Der Präsident der Wienerlied-Vereinigung "D' echten Weaner", Kurt Landsmann, lud diesmal das hervorragende Trio Agnes Palmisano (Gesang), Peter Havlicek (Kontragitarre) und Helmut Stippich (Akkordeon) zu einem wienerischen Abend der Extraklasse ins Bezirksmuseum Floridsdorf.

Helmut Stippich, Agnes Palmisano und Peter Havlicek

Der Präsident der Wienerlied-Vereinigung "D' echten Weaner", Kurt Landsmann, lud diesmal das hervorragende Trio Helmut Stippich, Agnes Palmisano und Peter Havlicek zu einem wienerischen Abend der Extraklasse ein. Nur vereinzelte Besucher hatten die Künstler schon vorher gekannt – die aber wußten, warum sie sich diesen Abend für diese Darbietung reservierten: Wer einmal Agnes Palmisano singen hörte, erliegt unweigerlich dem Zauber dieser Stimme. Diese kann süchtig machen, was auch an der Art der Darbietung liegt.

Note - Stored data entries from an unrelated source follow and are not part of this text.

-- pv_equiv track=rewrite | github.com/simonepenna/adibodyes | utility/lambda_fulfillment_check.py | check_size_difference
-- ===== SOURCE A (Python) =====
-- SIZE_ORDER = {'XXS': 0, 'XS': 1, 'S': 2, 'M': 3, 'L': 4, 'XL': 5, 'XXL': 6, '3XL': 7}
--
-- def check_size_difference(sizes):
--     """Controlla se ci sono almeno 2 taglie con differenza >= 2 (es. S + L, XS + M)"""
--     if len(sizes) < 2:
--         return False
--
--     # Converti taglie in numeri usando SIZE_ORDER
--     size_values = []
--     for size in sizes:
--         size_upper = size.upper().strip()
--         if size_upper in SIZE_ORDER:
--             size_values.append(SIZE_ORDER[size_upper])
--
--     # Se abbiamo almeno 2 taglie valide, controlla differenza
--     if len(size_values) < 2:
--         return False
--
--     size_values.sort()
--     max_diff = size_values[-1] - size_values[0]
--
--     return max_diff >= 2
-- ===== SOURCE B (Python) =====
-- SIZE_ORDER = {'XXS': 0, 'XS': 1, 'S': 2, 'M': 3, 'L': 4, 'XL': 5, 'XXL': 6, '3XL': 7}
--
-- def check_size_difference(sizes):
--     """True iff two recognised sizes differ by >= 2; single pass tracking min/max."""
--     bounds = None
--     for size in sizes:
--         v = SIZE_ORDER.get(size.upper().strip())
--         if v is not None:
--             if bounds is None:
--                 bounds = (v, v)
--             else:
--                 lo, hi = bounds
--                 bounds = (min(lo, v), max(hi, v))
--     return bounds is not None and bounds[1] - bounds[0] >= 2
-- ===== Notes on version B (the rewrite author's own statement) =====
-- stated objective: simpler
-- what changed: Replaces A's build-a-list + sort + index-the-ends computation with a single pass that folds a running (min,max) pair over the parsed sizes, with no intermediate list, no sort and no length guards.
import Mathlib
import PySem

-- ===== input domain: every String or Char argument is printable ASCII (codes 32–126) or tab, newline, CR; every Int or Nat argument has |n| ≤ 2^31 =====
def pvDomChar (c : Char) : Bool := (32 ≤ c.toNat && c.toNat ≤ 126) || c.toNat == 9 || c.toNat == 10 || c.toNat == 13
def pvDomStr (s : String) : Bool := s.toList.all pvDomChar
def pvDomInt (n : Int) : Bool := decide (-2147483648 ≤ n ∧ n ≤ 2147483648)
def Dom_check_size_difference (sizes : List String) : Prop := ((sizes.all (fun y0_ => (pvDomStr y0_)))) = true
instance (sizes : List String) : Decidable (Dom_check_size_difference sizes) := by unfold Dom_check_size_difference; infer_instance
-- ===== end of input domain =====

-- B replaces A's build-a-list + sort + index-the-ends computation with a single
-- fold of a running (min, max) pair over the parsed sizes (objective: simpler).

-- ===== PORT A =====
def SIZE_ORDER : PySem.Dict String Int :=
  PySem.Dict.ofList [("XXS", 0), ("XS", 1), ("S", 2), ("M", 3), ("L", 4), ("XL", 5), ("XXL", 6), ("3XL", 7)]

def check_size_difference (sizes : List String) : Bool :=
  if sizes.length < 2 then false
  else
    let size_values : List Int := sizes.foldl (fun acc size =>
      let size_upper := PySem.Str.strip (PySem.Str.upper size)
      if SIZE_ORDER.contains size_upper then acc ++ [SIZE_ORDER.getD size_upper 0] else acc) []
    if size_values.length < 2 then false
    else
      let sv := PySem.List.sorted size_values (fun x => x) false
      let max_diff := PySem.List.pyGetD sv (-1) 0 - PySem.List.pyGetD sv 0 0
      decide (max_diff ≥ 2)

-- ===== PORT B =====
def check_size_difference_alt (sizes : List String) : Bool :=
  let bounds := sizes.foldl (fun acc size =>
    match SIZE_ORDER.get? (PySem.Str.strip (PySem.Str.upper size)) with
    | none => acc
    | some v =>
      match acc with
      | none => some (v, v)
      | some (lo, hi) => some (min lo v, max hi v)) (none : Option (Int × Int))
  match bounds with
  | none => false
  | some (lo, hi) => decide (hi - lo ≥ 2)

-- ===== PRECONDITION & SPEC =====
def Spec_check_size_difference (sizes : List String) (out : Bool) : Prop := out = check_size_difference_alt sizes
instance (sizes : List String) (out : Bool) : Decidable (Spec_check_size_difference sizes out) := by unfold Spec_check_size_difference; infer_instance

-- ===== CLAIM (what is proved, stated in full; the proofs are below) =====
def Claim_equal_check_size_difference : Prop := ∀ (sizes : List String), Dom_check_size_difference sizes → Spec_check_size_difference sizes (check_size_difference sizes)

-- ===== LEMMAS AND PROOFS =====

/-- The parsed value of one input string (shared reading of both loops). -/
def pvParse (s : String) : Option Int :=
  SIZE_ORDER.get? (PySem.Str.strip (PySem.Str.upper s))

/-- A's accumulation loop builds `init ++ filterMap pvParse`. -/
theorem foldA_eq (sizes : List String) (init : List Int) :
    sizes.foldl (fun acc size =>
      let size_upper := PySem.Str.strip (PySem.Str.upper size)
      if SIZE_ORDER.contains size_upper then acc ++ [SIZE_ORDER.getD size_upper 0] else acc) init
    = init ++ sizes.filterMap pvParse := by
  induction sizes generalizing init with
  | nil => simp
  | cons s t ih =>
    simp only [List.foldl_cons, List.filterMap_cons]
    have hc : SIZE_ORDER.contains (PySem.Str.strip (PySem.Str.upper s))
        = (pvParse s).isSome := by
      rw [PySem.Dict.contains_eq_isSome_get?]; rfl
    cases hp : pvParse s with
    | none => simp [hc, hp, ih]
    | some v =>
      have hp' : SIZE_ORDER.get? (PySem.Str.strip (PySem.Str.upper s)) = some v := hp
      have hd : SIZE_ORDER.getD (PySem.Str.strip (PySem.Str.upper s)) 0 = v :=
        PySem.Dict.getD_of_get?_eq_some SIZE_ORDER 0 hp'
      simp [hc, hp, hd, ih]

/-- B's fold only depends on the parsed values. -/
theorem foldB_eq (sizes : List String) (acc : Option (Int × Int)) :
    sizes.foldl (fun acc size =>
      match SIZE_ORDER.get? (PySem.Str.strip (PySem.Str.upper size)) with
      | none => acc
      | some v =>
        match acc with
        | none => some (v, v)
        | some (lo, hi) => some (min lo v, max hi v)) acc
    = (sizes.filterMap pvParse).foldl (fun acc v =>
        match acc with
        | none => some (v, v)
        | some (lo, hi) => some (min lo v, max hi v)) acc := by
  induction sizes generalizing acc with
  | nil => rfl
  | cons s t ih =>
    simp only [List.foldl_cons, List.filterMap_cons]
    cases hp : pvParse s with
    | none => simp only [pvParse] at hp; rw [hp]; exact ih acc
    | some v => simp only [pvParse] at hp; rw [hp]; cases acc <;> simp [ih]

/-- The min/max fold from a seeded pair computes the running min and max. -/
theorem foldMM (l : List Int) (lo hi : Int) :
    l.foldl (fun acc v =>
        match acc with
        | none => some (v, v)
        | some (lo, hi) => some (min lo v, max hi v)) (some (lo, hi))
    = some (l.foldl min lo, l.foldl max hi) := by
  induction l generalizing lo hi with
  | nil => rfl
  | cons v t ih => simp [ih]

/-- Every member of a ≤-sorted list is at most its last element. -/
theorem mem_le_getLast (l : List Int) (h : l.Pairwise (· ≤ ·)) (hne : l ≠ [])
    (y : Int) (hy : y ∈ l) : y ≤ l.getLast hne := by
  obtain ⟨p, hp, rfl⟩ := List.mem_iff_getElem.mp hy
  rw [List.getLast_eq_getElem]
  by_cases hpe : p = l.length - 1
  · subst hpe; exact le_rfl
  · exact List.pairwise_iff_getElem.mp h p (l.length - 1) (by omega) (by omega) (by omega)

/-- The ends of the sorted list are the running min and max. -/
theorem sorted_ends (a : Int) (r : List Int) :
    PySem.List.pyGetD (PySem.List.sorted (a :: r) (fun x => x) false) 0 0 = r.foldl min a ∧
    PySem.List.pyGetD (PySem.List.sorted (a :: r) (fun x => x) false) (-1) 0 = r.foldl max a := by
  set vals := a :: r with hv
  set sv := PySem.List.sorted vals (fun x => x) false with hsv
  have hne : sv ≠ [] := by
    rw [hsv, Ne, PySem.List.sorted_eq_nil_iff]; simp [hv]
  have hminspec := PySem.List.min?_id_cons (x := a) (t := r)
  have hmaxspec := PySem.List.max?_id_cons (x := a) (t := r)
  constructor
  · -- head = running min
    cases hs : sv with
    | nil => exact absurd hs hne
    | cons m srest =>
      have hmle : ∀ y ∈ vals, m ≤ y := by
        intro y hy
        simpa using PySem.List.key_head_sorted_le vals (fun x => x) (hsv.symm.trans hs) y hy
      have hmmem : m ∈ vals := by
        rw [← PySem.List.mem_sorted vals (fun x => x) false, ← hsv, hs]
        exact List.mem_cons_self
      have hfmem : r.foldl min a ∈ vals := PySem.List.min?_mem hminspec
      have hfle : ∀ y ∈ vals, r.foldl min a ≤ y := by
        intro y hy; simpa using PySem.List.min?_isMin hminspec y hy
      rw [PySem.List.pyGetD_zero_cons]
      exact le_antisymm (hmle _ hfmem) (hfle _ hmmem)
  · -- last = running max
    rw [PySem.List.pyGetD_neg_one sv 0 hne]
    have hpw : sv.Pairwise (· ≤ ·) := by
      simpa using PySem.List.sorted_pairwise vals (fun x => x)
    have hlmem : sv.getLast hne ∈ vals := by
      rw [← PySem.List.mem_sorted vals (fun x => x) false, ← hsv]
      exact List.getLast_mem hne
    have hfmem : r.foldl max a ∈ sv := by
      rw [hsv, PySem.List.mem_sorted vals (fun x => x) false]
      exact PySem.List.max?_mem hmaxspec
    have hfge : ∀ y ∈ vals, y ≤ r.foldl max a := by
      intro y hy; simpa using PySem.List.max?_isMax hmaxspec y hy
    exact le_antisymm (hfge _ hlmem) (mem_le_getLast sv hpw hne _ hfmem)

theorem check_size_difference_eq (sizes : List String) :
    check_size_difference sizes = check_size_difference_alt sizes := by
  unfold check_size_difference check_size_difference_alt
  simp only [foldA_eq, foldB_eq, List.nil_append]
  cases hv : sizes.filterMap pvParse with
  | nil => simp
  | cons a r =>
    cases r with
    | nil => simp
    | cons b t =>
      have hlen : 2 ≤ sizes.length := by
        have := List.length_filterMap_le pvParse sizes
        rw [hv] at this; simp at this; omega
      have hends := sorted_ends a (b :: t)
      simp only [List.foldl_cons, foldMM]
      rw [if_neg (by omega), if_neg (by simp), hends.1, hends.2]
      simp [List.foldl_cons]

-- ===== VERDICT (by name: the statement is the Claim_ definition above) =====
theorem check_size_difference_spec : Claim_equal_check_size_difference := by
  intro sizes _
  exact check_size_difference_eq sizes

Hier wird jedes Lied zu einer Geschichte. Man wähnt sich in einem Theatersaal und die Sängerin auf der Bühne spielt eine Rolle. Es könnte ein Musical, eine Operette, was auch immer sein, aber es ist nicht nur ein Lied. Sie singt nicht nur für uns, sie läßt uns vielmehr teilhaben an dem, was sie bei dieser Musik, bei diesen Texten fühlt. Es macht ihr, wie es scheint, nicht die geringste Mühe, von den tiefsten Tönen mit sofort darauffolgender zarter, fast zerbrechlicher Stimme uns ihre musikalische Geschichte miterleben zu lassen. Sie zelebriert jede einzelne Passage der sprachlich oft anspruchsvollen, aber trotzdem leicht verständlichen, dann wieder sehr heiteren Texte und der musikalisch so vielschichtigen Nuancen der Lieder, die ich noch nie bei jemandem so intensiv zu hören bekam. Das ist Schauspiel und Gesang in vollendeter Perfektion. Als Zuhörer kann man sich da eines wohligen Gänsehautfeelings nicht erwehren.
 

Agnes Palmisano

Helmut Stippich



Peter Havlicek
Dabei muß unbedingt erwähnt werden, daß sowohl Peter Havlicek mit seiner Kontragitarre wie auch Helmut Stippich am Akkordeon die Lust an dieser Art Musik deutlich spüren lassen und so das vielseitige Können der Sängerin noch deutlicher zum Ausdruck kommt. Havlicek entlockt seiner Gitarre, wenn angebracht, so zarte, wohlklingend unterstreichende Töne, daß man versteht, warum Palmisano dessen Begleitung schätzt. Die "uralten" Wienerlieder", die wieder zum Leben erweckt wurden, können nur dann wirken, wenn jemand den Dudler so beherrscht, wie Palmisano. Trude Mally, Dudel-Legende von Wien, hätte dieser Auftritt wiedereinmal sehr stolz gemacht. Sie kann die Sicherheit haben, daß mit Agnes Palmisano ihre Wiener Dudler in bester Qualität weitervermittelt werden.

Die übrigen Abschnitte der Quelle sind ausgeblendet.